WHAT TO WORK ON: Begin at the first line of the records below and, please, give each line again exactly until the line with "l.length ≤ fuel →" is included.

Data records:
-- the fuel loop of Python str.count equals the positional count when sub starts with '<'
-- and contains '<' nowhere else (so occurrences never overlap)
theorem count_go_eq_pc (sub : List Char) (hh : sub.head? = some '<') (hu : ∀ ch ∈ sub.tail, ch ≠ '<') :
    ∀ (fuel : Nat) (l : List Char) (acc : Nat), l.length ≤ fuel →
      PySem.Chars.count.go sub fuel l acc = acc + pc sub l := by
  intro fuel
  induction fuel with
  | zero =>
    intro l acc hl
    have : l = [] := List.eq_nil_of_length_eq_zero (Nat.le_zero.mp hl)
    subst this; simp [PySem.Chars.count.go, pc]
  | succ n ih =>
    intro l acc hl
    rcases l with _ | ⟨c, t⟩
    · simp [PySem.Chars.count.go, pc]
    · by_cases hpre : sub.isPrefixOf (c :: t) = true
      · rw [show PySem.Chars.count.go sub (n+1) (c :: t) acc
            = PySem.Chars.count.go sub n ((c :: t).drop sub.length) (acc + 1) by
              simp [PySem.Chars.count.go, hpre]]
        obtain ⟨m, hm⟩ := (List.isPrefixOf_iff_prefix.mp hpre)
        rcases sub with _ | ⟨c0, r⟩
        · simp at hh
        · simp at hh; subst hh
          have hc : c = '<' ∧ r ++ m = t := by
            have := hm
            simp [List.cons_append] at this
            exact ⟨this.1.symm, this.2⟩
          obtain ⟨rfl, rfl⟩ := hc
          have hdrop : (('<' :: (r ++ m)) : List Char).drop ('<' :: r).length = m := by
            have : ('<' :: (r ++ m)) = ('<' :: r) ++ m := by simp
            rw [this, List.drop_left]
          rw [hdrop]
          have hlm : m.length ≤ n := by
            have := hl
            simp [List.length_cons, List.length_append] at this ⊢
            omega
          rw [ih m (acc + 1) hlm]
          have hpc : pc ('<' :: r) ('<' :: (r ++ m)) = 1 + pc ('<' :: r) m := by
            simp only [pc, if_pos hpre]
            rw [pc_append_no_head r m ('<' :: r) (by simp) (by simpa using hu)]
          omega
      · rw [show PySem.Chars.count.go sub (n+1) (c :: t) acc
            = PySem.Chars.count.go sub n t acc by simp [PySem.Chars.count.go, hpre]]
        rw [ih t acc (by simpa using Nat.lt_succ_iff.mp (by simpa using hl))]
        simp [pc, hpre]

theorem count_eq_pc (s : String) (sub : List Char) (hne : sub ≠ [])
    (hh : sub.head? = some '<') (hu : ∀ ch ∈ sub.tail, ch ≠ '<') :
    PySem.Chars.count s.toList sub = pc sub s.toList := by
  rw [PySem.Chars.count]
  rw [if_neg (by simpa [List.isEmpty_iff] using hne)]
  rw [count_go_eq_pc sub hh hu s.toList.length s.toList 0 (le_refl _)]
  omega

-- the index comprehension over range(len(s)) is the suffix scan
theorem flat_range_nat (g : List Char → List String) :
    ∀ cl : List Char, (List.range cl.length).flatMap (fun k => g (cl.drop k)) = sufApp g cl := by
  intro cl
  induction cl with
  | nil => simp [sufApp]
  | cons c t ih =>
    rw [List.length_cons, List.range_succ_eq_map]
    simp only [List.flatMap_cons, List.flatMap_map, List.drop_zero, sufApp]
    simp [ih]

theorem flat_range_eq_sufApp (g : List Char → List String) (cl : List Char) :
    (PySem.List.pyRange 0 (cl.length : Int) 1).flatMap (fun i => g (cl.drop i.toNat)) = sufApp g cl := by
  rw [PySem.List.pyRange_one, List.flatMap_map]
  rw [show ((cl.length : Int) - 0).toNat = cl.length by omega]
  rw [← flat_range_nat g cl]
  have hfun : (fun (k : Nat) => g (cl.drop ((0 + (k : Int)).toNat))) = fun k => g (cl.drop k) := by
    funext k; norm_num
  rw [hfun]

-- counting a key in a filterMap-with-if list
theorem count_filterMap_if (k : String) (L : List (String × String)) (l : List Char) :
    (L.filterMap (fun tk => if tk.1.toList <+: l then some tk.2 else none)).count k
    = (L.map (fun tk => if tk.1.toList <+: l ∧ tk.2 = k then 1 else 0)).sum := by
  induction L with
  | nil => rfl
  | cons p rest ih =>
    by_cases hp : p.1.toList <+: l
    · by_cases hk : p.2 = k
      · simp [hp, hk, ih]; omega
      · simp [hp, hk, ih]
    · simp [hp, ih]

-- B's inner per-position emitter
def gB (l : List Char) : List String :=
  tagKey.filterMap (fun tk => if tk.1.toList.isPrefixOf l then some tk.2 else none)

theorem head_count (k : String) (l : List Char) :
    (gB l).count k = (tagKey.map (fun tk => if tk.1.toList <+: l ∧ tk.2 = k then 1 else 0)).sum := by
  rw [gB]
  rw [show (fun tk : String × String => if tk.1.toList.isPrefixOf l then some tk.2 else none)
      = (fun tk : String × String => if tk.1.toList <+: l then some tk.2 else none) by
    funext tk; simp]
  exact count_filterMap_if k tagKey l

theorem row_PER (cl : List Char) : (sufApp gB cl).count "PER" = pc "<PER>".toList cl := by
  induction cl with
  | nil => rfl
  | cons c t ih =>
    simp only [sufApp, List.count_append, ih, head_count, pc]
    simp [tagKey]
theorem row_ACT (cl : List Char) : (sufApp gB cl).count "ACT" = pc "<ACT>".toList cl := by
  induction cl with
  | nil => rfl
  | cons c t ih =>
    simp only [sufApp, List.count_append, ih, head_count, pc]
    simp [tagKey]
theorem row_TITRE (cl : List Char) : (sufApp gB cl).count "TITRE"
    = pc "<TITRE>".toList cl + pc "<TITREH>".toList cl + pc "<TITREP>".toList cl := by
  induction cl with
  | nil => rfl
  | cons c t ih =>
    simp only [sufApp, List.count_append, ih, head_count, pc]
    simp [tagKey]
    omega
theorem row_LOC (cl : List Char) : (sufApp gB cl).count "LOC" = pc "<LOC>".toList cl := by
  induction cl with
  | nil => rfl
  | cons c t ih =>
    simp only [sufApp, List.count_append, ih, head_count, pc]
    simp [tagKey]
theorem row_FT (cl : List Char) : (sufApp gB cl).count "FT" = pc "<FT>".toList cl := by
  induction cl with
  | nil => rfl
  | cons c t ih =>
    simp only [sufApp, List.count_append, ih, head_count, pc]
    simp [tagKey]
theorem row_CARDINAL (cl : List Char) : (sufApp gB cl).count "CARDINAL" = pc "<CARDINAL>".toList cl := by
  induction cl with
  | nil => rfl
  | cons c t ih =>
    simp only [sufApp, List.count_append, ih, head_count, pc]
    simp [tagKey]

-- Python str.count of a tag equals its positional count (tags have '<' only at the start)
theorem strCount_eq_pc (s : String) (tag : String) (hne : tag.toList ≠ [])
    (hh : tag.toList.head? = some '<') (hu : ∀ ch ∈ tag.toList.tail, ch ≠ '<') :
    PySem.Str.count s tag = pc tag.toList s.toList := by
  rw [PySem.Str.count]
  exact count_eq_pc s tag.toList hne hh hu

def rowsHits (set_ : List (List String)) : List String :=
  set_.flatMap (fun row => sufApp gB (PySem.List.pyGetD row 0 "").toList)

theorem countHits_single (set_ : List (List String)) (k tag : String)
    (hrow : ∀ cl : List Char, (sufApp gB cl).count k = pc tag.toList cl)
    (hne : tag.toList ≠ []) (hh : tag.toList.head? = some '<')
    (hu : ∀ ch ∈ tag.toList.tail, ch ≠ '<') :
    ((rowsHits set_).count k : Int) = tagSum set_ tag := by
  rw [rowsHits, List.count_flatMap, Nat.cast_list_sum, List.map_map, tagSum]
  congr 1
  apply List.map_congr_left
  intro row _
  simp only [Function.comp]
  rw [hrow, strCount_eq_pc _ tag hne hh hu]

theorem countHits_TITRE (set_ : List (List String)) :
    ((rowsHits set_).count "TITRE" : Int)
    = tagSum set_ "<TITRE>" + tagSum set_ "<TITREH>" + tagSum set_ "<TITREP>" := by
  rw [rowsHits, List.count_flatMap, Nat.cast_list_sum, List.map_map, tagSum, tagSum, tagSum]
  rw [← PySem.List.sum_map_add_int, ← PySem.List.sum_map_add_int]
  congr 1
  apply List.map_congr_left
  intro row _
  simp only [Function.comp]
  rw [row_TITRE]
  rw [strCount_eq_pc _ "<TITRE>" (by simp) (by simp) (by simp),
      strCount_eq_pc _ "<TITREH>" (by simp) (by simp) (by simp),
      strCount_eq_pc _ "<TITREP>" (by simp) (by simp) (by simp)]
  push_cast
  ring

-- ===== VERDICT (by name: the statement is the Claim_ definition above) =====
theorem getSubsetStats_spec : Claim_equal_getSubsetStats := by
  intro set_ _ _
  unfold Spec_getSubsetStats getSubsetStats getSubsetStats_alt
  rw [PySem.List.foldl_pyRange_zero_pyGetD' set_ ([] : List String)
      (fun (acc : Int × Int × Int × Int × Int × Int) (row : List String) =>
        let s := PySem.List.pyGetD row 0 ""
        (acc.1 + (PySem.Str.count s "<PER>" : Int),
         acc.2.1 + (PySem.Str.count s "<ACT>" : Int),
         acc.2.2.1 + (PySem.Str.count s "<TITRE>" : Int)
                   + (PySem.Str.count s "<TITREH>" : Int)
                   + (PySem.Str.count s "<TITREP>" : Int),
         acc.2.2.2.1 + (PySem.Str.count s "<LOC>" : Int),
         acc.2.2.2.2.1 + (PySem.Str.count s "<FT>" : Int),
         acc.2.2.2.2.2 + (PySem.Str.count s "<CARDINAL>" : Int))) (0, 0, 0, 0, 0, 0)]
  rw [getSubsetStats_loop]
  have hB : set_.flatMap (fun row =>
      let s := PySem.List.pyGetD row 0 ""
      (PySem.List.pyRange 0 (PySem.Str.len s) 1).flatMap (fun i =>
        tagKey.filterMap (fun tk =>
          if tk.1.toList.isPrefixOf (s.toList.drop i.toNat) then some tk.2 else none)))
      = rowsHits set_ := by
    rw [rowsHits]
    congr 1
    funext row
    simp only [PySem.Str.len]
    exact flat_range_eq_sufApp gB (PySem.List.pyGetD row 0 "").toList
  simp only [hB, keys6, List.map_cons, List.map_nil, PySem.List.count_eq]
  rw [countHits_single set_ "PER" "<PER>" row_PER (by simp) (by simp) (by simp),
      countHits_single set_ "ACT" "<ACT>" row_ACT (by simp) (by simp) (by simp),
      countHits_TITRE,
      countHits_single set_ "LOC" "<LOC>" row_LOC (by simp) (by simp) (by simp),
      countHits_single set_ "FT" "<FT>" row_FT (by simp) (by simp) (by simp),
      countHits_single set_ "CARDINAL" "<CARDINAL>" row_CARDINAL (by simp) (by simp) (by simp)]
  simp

RESULT BELOW:
-- the fuel loop of Python str.count equals the positional count when sub starts with '<'
-- and contains '<' nowhere else (so occurrences never overlap)
theorem count_go_eq_pc (sub : List Char) (hh : sub.head? = some '<') (hu : ∀ ch ∈ sub.tail, ch ≠ '<') :
    ∀ (fuel : Nat) (l : List Char) (acc : Nat), l.length ≤ fuel →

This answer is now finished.